-- pv_equiv track=rewrite | github.com/HateBin/SoftwareQualityRating | test3_V2.01.py | calculate_bug_reopen_rating
-- ===== SOURCE A (Python) =====
-- def calculate_bug_reopen_rating(X):
--     """
--     根据缺陷重新打开次数计算软件质量评分
--
--     评分规则（左闭右闭区间）:
--         0次  → 20分（质量优秀）
--         1次  → 15分（质量良好）
--         2次  → 10分（质量合格）
--         3次  → 5分（质量堪忧）
--         4次及以上 → 1分（质量差）
--
--     参数:
--         X (int): 缺陷重新打开次数，应为非负整数。
--                   当输入值非整数时会触发隐式类型转换
--
--     返回:
--         int: 对应评分值（20/15/10/5/1分），输入不符合规范时返回None
--
--     异常处理:
--         - 输入负数值时触发AssertionError
--         - 输入非数值类型将触发TypeError
--         - 所有未定义情况返回None并打印警告
--     """
--     # 防御性处理：将输入强制转换为整数（处理浮点数输入情况）
--     try:
--         X = int(X)
--     except (ValueError, TypeError):
--         raise TypeError("错误：输入值必须为可转换为整数的类型")
--
--     # 处理负值输入（根据业务逻辑视为最差情况）
--     try:
--         assert X >= 0
--     except AssertionError:
--         raise ValueError("错误：缺陷重新打开次数不应为负数")
--
--     # 定义评分映射字典（key为最大次数阈值，value为对应得分）
--     score_mapping = {
--         0: 20,  # 0次重开得满分
--         1: 15,  # 1次重开扣5分
--         2: 10,  # 2次重开扣10分
--         3: 5,  # 3次重开扣15分
--         4: 1  # 4次及以上扣19分
--     }
--
--     # 遍历评分阈值判断区间（按阈值降序排列）
--     for threshold in sorted(score_mapping.keys(), reverse=True):
--         if X >= threshold:
--             return score_mapping[threshold]
-- ===== SOURCE B (Python) =====
-- def calculate_bug_reopen_rating(X):
--     try:
--         X = int(X)
--     except (ValueError, TypeError):
--         raise TypeError("错误：输入值必须为可转换为整数的类型")
--     if X < 0:
--         raise ValueError("错误：缺陷重新打开次数不应为负数")
--     return max(1, 20 - 5 * X)
-- ===== Notes on version B (the rewrite author's own statement) =====
-- stated objective: simpler
-- what changed: Replaces the score dict plus descending sorted-threshold loop with the closed form max(1, 20 - 5*X).
import Mathlib
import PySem

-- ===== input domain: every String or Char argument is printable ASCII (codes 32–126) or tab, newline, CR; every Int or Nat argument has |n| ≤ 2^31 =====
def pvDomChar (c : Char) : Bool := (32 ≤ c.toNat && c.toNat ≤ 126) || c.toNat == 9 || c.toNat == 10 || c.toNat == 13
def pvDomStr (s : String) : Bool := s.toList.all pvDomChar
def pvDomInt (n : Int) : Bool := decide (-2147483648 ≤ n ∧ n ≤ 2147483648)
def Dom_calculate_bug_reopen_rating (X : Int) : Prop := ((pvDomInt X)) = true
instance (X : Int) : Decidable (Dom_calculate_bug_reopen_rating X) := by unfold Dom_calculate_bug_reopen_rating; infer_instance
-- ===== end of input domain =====

-- B replaces A's dict + descending-threshold loop with the closed form max(1, 20 - 5*X); equal for all X ≥ 0 (Pre_ excludes X < 0, where A raises ValueError).
-- ===== PORT A =====
def pvScoreMapping : PySem.Dict Int Int := PySem.Dict.ofList [(0, 20), (1, 15), (2, 10), (3, 5), (4, 1)]

-- loop over sorted(score_mapping.keys(), reverse=True), returning score_mapping[t] at first t with X >= t
def pvLoopA (X : Int) : List Int → Option Int
  | [] => none
  | t :: ts => if X ≥ t then some (PySem.Dict.getD pvScoreMapping t 0) else pvLoopA X ts

def calculate_bug_reopen_rating (X : Int) : Int :=
  -- Python raises ValueError for X < 0 (excluded by Pre_); the loop's fall-through None is unreachable for X ≥ 0
  (pvLoopA X (PySem.List.sorted (PySem.Dict.keys pvScoreMapping) (fun k => k) true)).getD 0

-- ===== PORT B =====
def calculate_bug_reopen_rating_alt (X : Int) : Int :=
  max 1 (20 - 5 * X)

-- ===== PRECONDITION & SPEC =====
-- Pre_ excludes X < 0, on which Python A raises ValueError (int(X) on an int never fails).
def Pre_calculate_bug_reopen_rating (X : Int) : Prop := 0 ≤ X
instance (X : Int) : Decidable (Pre_calculate_bug_reopen_rating X) := by unfold Pre_calculate_bug_reopen_rating; infer_instance
def pvWitness_calculate_bug_reopen_rating : Int := 2

def Spec_calculate_bug_reopen_rating (X : Int) (out : Int) : Prop := out = calculate_bug_reopen_rating_alt X
instance (X : Int) (out : Int) : Decidable (Spec_calculate_bug_reopen_rating X out) := by unfold Spec_calculate_bug_reopen_rating; infer_instance

-- ===== CLAIM (what is proved, stated in full; the proofs are below) =====
def Claim_equal_calculate_bug_reopen_rating : Prop := ∀ (X : Int), Dom_calculate_bug_reopen_rating X → Pre_calculate_bug_reopen_rating X → Spec_calculate_bug_reopen_rating X (calculate_bug_reopen_rating X)

-- ===== LEMMAS AND PROOFS =====

-- ===== VERDICT (by name: the statement is the Claim_ definition above) =====
theorem calculate_bug_reopen_rating_spec : Claim_equal_calculate_bug_reopen_rating := by
  intro X _ hX
  unfold Spec_calculate_bug_reopen_rating calculate_bug_reopen_rating calculate_bug_reopen_rating_alt
  unfold Pre_calculate_bug_reopen_rating at hX
  norm_num [pvScoreMapping, PySem.Dict.keys, PySem.List.sorted, PySem.Dict.ofList,
    PySem.List.insertBy, PySem.Dict.update, PySem.Dict.items, PySem.Dict.empty, PySem.Dict.insert, PySem.Dict.contains, pvLoopA, PySem.Dict.getD, PySem.Dict.get?]
  split_ifs <;> simp <;> omega
-- pv_equiv track=rewrite | github.com/amol-ship-it/agi-core | domains/arc/fingerprint.py | _is_recoloring_pair
-- ===== SOURCE A (Python) =====
-- def _is_recoloring_pair(inp: list[list[int]], out: list[list[int]]) -> bool:
--     """Check if output has same non-zero structure as input but different colors."""
--     if not inp or not out or not inp[0] or not out[0]:
--         return False
--     h_in, w_in = len(inp), len(inp[0])
--     h_out, w_out = len(out), len(out[0])
--     if h_in != h_out or w_in != w_out:
--         return False
--
--     # Check that non-zero positions are identical
--     has_diff = False
--     for r in range(h_in):
--         for c in range(w_in):
--             in_nz = inp[r][c] != 0
--             out_nz = out[r][c] != 0
--             if in_nz != out_nz:
--                 return False
--             if in_nz and inp[r][c] != out[r][c]:
--                 has_diff = True
--     return has_diff
-- ===== SOURCE B (Python) =====
-- def _is_recoloring_pair(inp: list[list[int]], out: list[list[int]]) -> bool:
--     """Check if output has same non-zero structure as input but different colors."""
--     if not inp or not out or not inp[0] or not out[0]:
--         return False
--     if len(inp) != len(out) or len(inp[0]) != len(out[0]):
--         return False
--     # Pass 1: the non-zero masks must coincide.
--     if not all((a != 0) == (b != 0)
--                for ri, ro in zip(inp, out) for a, b in zip(ri, ro)):
--         return False
--     # Pass 2: some non-zero cell must have changed color.
--     return any(a != b for ri, ro in zip(inp, out) for a, b in zip(ri, ro) if a != 0)
-- ===== Notes on version B (the rewrite author's own statement) =====
-- stated objective: simpler
-- what changed: Replaces the fused index-driven double loop with an early has_diff flag by two separate structural zip passes: one checking the non-zero masks agree, one detecting a changed non-zero cell.
-- outside the precondition, e.g. on _is_recoloring_pair([[1, 1], [1, 1, 5]], [[1, 1], [1, 1, 6]]): A returns False, B returns True; on _is_recoloring_pair([[1, 2], [3]], [[1, 2], [3]]): A raises IndexError, B returns False
import Mathlib
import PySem

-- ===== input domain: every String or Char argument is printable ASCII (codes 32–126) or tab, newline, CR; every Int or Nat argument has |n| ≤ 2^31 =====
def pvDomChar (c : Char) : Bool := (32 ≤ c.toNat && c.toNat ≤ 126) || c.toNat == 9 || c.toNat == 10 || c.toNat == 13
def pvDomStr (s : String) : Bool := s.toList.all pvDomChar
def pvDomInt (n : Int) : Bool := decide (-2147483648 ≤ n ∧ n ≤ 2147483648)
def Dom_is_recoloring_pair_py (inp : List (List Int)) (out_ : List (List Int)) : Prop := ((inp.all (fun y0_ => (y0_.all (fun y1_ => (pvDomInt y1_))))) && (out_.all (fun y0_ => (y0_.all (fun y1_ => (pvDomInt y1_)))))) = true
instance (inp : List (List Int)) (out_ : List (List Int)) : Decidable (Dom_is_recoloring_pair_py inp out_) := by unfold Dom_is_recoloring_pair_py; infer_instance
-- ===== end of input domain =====

-- B replaces A's fused index-driven double loop (early-return + has_diff flag) by two separate
-- structural zip passes (mask agreement, then changed-color detection); objective: simpler.

-- ===== PORT A =====
-- inner loop 'for c in range(w_in)' with early return encoded as Option (none = returned False)
def pvAInner (rin rout : List Int) (w : Int) (hd : Bool) : Option Bool :=
  (PySem.List.pyRange 0 w 1).foldl (fun st c =>
    match st with
    | none => none
    | some hd =>
      let iv := PySem.List.pyGetD rin c 0
      let ov := PySem.List.pyGetD rout c 0
      if ((iv != 0) != (ov != 0)) then none
      else if (iv != 0) && (iv != ov) then some true else some hd) (some hd)

def is_recoloring_pair_py (inp : List (List Int)) (out_ : List (List Int)) : Bool :=
  if inp.isEmpty || out_.isEmpty || (inp.headD []).isEmpty || (out_.headD []).isEmpty then false
  else
    let h_in : Int := inp.length
    let w_in : Int := (inp.headD []).length
    let h_out : Int := out_.length
    let w_out : Int := (out_.headD []).length
    if h_in != h_out || w_in != w_out then false
    else
      match (PySem.List.pyRange 0 h_in 1).foldl (fun st r =>
        match st with
        | none => none
        | some hd => pvAInner (PySem.List.pyGetD inp r []) (PySem.List.pyGetD out_ r []) w_in hd)
        (some false) with
      | none => false
      | some hd => hd

-- ===== PORT B =====
def is_recoloring_pair_py_alt (inp : List (List Int)) (out_ : List (List Int)) : Bool :=
  if inp.isEmpty || out_.isEmpty || (inp.headD []).isEmpty || (out_.headD []).isEmpty then false
  else if inp.length != out_.length || (inp.headD []).length != (out_.headD []).length then false
  else if !((inp.zip out_).all (fun p => (p.1.zip p.2).all (fun q => (q.1 != 0) == (q.2 != 0)))) then false
  else (inp.zip out_).any (fun p => (p.1.zip p.2).any (fun q => (q.1 != 0) && (q.1 != q.2)))

-- ===== PRECONDITION & SPEC =====
-- Pre_ excludes ragged grids that pass the guards and the dimension check: there A's
-- range-indexing over the first row's width can raise IndexError, and where it still returns,
-- which cells beyond/short of the first row's width count is an accident of the indexing.
def Pre_is_recoloring_pair_py (inp : List (List Int)) (out_ : List (List Int)) : Prop :=
  (inp = [] ∨ out_ = [] ∨ inp.headD [] = [] ∨ out_.headD [] = [] ∨
   inp.length ≠ out_.length ∨ (inp.headD []).length ≠ (out_.headD []).length) ∨
  ((∀ r ∈ inp, r.length = (inp.headD []).length) ∧ (∀ r ∈ out_, r.length = (out_.headD []).length))
instance (inp : List (List Int)) (out_ : List (List Int)) : Decidable (Pre_is_recoloring_pair_py inp out_) := by unfold Pre_is_recoloring_pair_py; infer_instance

def pvWitness_is_recoloring_pair_py : List (List Int) × List (List Int) :=
  ([[1, 2], [3, 4]], [[2, 1], [3, 4]])

def Spec_is_recoloring_pair_py (inp : List (List Int)) (out_ : List (List Int)) (out : Bool) : Prop := out = is_recoloring_pair_py_alt inp out_
instance (inp : List (List Int)) (out_ : List (List Int)) (out : Bool) : Decidable (Spec_is_recoloring_pair_py inp out_ out) := by unfold Spec_is_recoloring_pair_py; infer_instance

-- ===== CLAIM (what is proved, stated in full; the proofs are below) =====
def Claim_equal_is_recoloring_pair_py : Prop := ∀ (inp : List (List Int)) (out_ : List (List Int)), Dom_is_recoloring_pair_py inp out_ → Pre_is_recoloring_pair_py inp out_ → Spec_is_recoloring_pair_py inp out_ (is_recoloring_pair_py inp out_)

-- ===== LEMMAS AND PROOFS =====

theorem pvFoldNone {α : Type} (l : List α) (f : Bool → α → Option Bool) :
    l.foldl (fun st c => match st with | none => none | some hd => f hd c) none = none := by
  induction l with
  | nil => rfl
  | cons x xs ih => simpa using ih

-- a fold over range-indices of two equal-length lists is a fold over their zip
theorem pvFoldIdxZip {α β γ : Type} (xs : List α) (ys : List β) (dx : α) (dy : β)
    (f : γ → α → β → γ) (h : ys.length = xs.length) (init : γ) :
    (PySem.List.pyRange 0 (xs.length : Int) 1).foldl
      (fun st r => f st (PySem.List.pyGetD xs r dx) (PySem.List.pyGetD ys r dy)) init
    = (xs.zip ys).foldl (fun st p => f st p.1 p.2) init := by
  have hz : (xs.zip ys).length = xs.length := by
    rw [List.length_zip, h, Nat.min_self]
  have hcongr : (PySem.List.pyRange 0 (xs.length : Int) 1).foldl
      (fun st r => f st (PySem.List.pyGetD xs r dx) (PySem.List.pyGetD ys r dy)) init
      = (PySem.List.pyRange 0 ((xs.zip ys).length : Int) 1).foldl
      (fun st r => (fun st (p : α × β) => f st p.1 p.2) st (PySem.List.pyGetD (xs.zip ys) r (dx, dy))) init := by
    rw [hz]
    refine PySem.List.foldl_congr_mem _ _ _ _ ?_
    intro acc r hr
    obtain ⟨h0, h1⟩ := PySem.List.mem_pyRange_one.mp hr
    rw [PySem.List.pyGetD_eq_getElem xs dx h0 h1,
        PySem.List.pyGetD_eq_getElem ys dy h0 (by omega),
        PySem.List.pyGetD_eq_getElem (xs.zip ys) (dx, dy) h0 (by rw [hz]; exact h1),
        List.getElem_zip]
  rw [hcongr, PySem.List.foldl_pyRange_zero_pyGetD' (xs.zip ys) (dx, dy)
      (fun st (p : α × β) => f st p.1 p.2) init]

-- characterisation of A's inner loop on the zipped cells
theorem pvInnerChar (cells : List (Int × Int)) (hd : Bool) :
    cells.foldl (fun st q =>
      match st with
      | none => none
      | some hd =>
        if ((q.1 != 0) != (q.2 != 0)) then none
        else if (q.1 != 0) && (q.1 != q.2) then some true else some hd) (some hd)
    = if cells.all (fun q => (q.1 != 0) == (q.2 != 0))
      then some (hd || cells.any (fun q => (q.1 != 0) && (q.1 != q.2)))
      else none := by
  induction cells generalizing hd with
  | nil => simp
  | cons q qs ih =>
    simp only [List.foldl_cons, List.all_cons, List.any_cons]
    by_cases hm : ((q.1 != 0) != (q.2 != 0)) = true
    · have hbeq : ((q.1 != 0) == (q.2 != 0)) = false := by
        revert hm; cases (q.1 != 0) <;> cases (q.2 != 0) <;> simp
      rw [if_pos hm, pvFoldNone, hbeq, Bool.false_and, if_neg (by simp)]
    · have hbeq : ((q.1 != 0) == (q.2 != 0)) = true := by
        revert hm; cases (q.1 != 0) <;> cases (q.2 != 0) <;> simp
      rw [if_neg hm, hbeq, Bool.true_and]
      by_cases hdiff : ((q.1 != 0) && (q.1 != q.2)) = true
      · rw [if_pos hdiff, ih true, hdiff]
        cases (qs.all fun q => (q.1 != 0) == (q.2 != 0)) <;> simp
      · rw [if_neg hdiff, ih hd, Bool.not_eq_true] at *
        rw [hdiff, Bool.false_or]

-- characterisation of A's outer loop (early return encoded as none)
theorem pvOuterChar {α : Type} (l : List α) (ok dv : α → Bool) (hd : Bool) :
    l.foldl (fun st x =>
      match st with
      | none => none
      | some hd => if ok x then some (hd || dv x) else none) (some hd)
    = if l.all ok then some (hd || l.any dv) else none := by
  induction l generalizing hd with
  | nil => simp
  | cons p ps ih =>
    simp only [List.foldl_cons, List.all_cons, List.any_cons]
    by_cases hok : ok p = true
    · rw [if_pos hok, ih (hd || dv p), hok, Bool.true_and]
      cases (ps.all ok) <;> simp [Bool.or_assoc]
    · rw [if_neg hok, pvFoldNone]
      rw [Bool.not_eq_true] at hok
      rw [hok, Bool.false_and, if_neg (by simp)]

-- pvAInner on rows of equal length w is the mask-check / diff-scan of the zipped cells
theorem pvAInnerChar (rin rout : List Int) (hd : Bool) (hlen : rout.length = rin.length) :
    pvAInner rin rout (rin.length : Int) hd
    = if (rin.zip rout).all (fun q => (q.1 != 0) == (q.2 != 0))
      then some (hd || (rin.zip rout).any (fun q => (q.1 != 0) && (q.1 != q.2)))
      else none := by
  unfold pvAInner
  rw [pvFoldIdxZip rin rout 0 0
      (fun st a b =>
        match st with
        | none => none
        | some hd => if ((a != 0) != (b != 0)) then none
                     else if (a != 0) && (a != b) then some true else some hd) hlen (some hd)]
  exact pvInnerChar (rin.zip rout) hd

-- ===== VERDICT (by name: the statement is the Claim_ definition above) =====
theorem is_recoloring_pair_py_spec : Claim_equal_is_recoloring_pair_py := by
  intro inp out_ _ hpre
  show is_recoloring_pair_py inp out_ = is_recoloring_pair_py_alt inp out_
  unfold is_recoloring_pair_py is_recoloring_pair_py_alt
  by_cases hg : (inp.isEmpty || out_.isEmpty || (inp.headD []).isEmpty || (out_.headD []).isEmpty) = true
  · rw [if_pos hg, if_pos hg]
  · rw [if_neg hg, if_neg hg]
    dsimp only
    by_cases hh : inp.length = out_.length
    · by_cases hw : (inp.headD []).length = (out_.headD []).length
      · rw [if_neg (by rw [hh, hw]; simp), if_neg (by rw [hh, hw]; simp)]
        -- outer fold over row indices = fold over the zipped rows
        rw [pvFoldIdxZip inp out_ [] []
            (fun st a b =>
              match st with
              | none => none
              | some hd => pvAInner a b ((inp.headD []).length : Int) hd) hh.symm (some false)]
        -- each row step is the mask/diff step (rows are rectangular by Pre_)
        rw [PySem.List.foldl_congr_mem (inp.zip out_) _
            (fun st p =>
              match st with
              | none => none
              | some hd => if (p.1.zip p.2).all (fun q => (q.1 != 0) == (q.2 != 0))
                           then some (hd || (p.1.zip p.2).any (fun q => (q.1 != 0) && (q.1 != q.2)))
                           else none) (some false) ?_]
        · rw [pvOuterChar]
          cases hall : ((inp.zip out_).all fun p => (p.1.zip p.2).all fun q => (q.1 != 0) == (q.2 != 0)) <;>
            simp
        · have hrect := hpre.resolve_left (by
            simp only [List.isEmpty_iff, Bool.or_eq_true, not_or] at hg
            rintro (h | h | h | h | h | h) <;> simp_all)
          intro st p hp
          obtain ⟨hp1, hp2⟩ := List.of_mem_zip hp
          have h1 : p.1.length = (inp.headD []).length := hrect.1 p.1 hp1
          have h2 : p.2.length = p.1.length := by rw [hrect.2 p.2 hp2, h1, hw]
          cases st with
          | none => rfl
          | some hd =>
            dsimp only
            rw [← h1, pvAInnerChar p.1 p.2 hd h2]
      · rw [if_pos (by rw [Bool.or_eq_true]; right; rw [bne_iff_ne]; exact_mod_cast hw),
            if_pos (by rw [Bool.or_eq_true]; right; rw [bne_iff_ne]; exact hw)]
    · rw [if_pos (by rw [Bool.or_eq_true]; left; rw [bne_iff_ne]; exact_mod_cast hh),
          if_pos (by rw [Bool.or_eq_true]; left; rw [bne_iff_ne]; exact hh)]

..........

• [Description of the task]
What is needed is every line from the data above that includes the string "form", copied out.

• [Solved problem]
-- what changed: Replaces the score dict plus descending sorted-threshold loop with the closed form max(1, 20 - 5*X).
-- B replaces A's dict + descending-threshold loop with the closed form max(1, 20 - 5*X); equal for all X ≥ 0 (Pre_ excludes X < 0, where A raises ValueError).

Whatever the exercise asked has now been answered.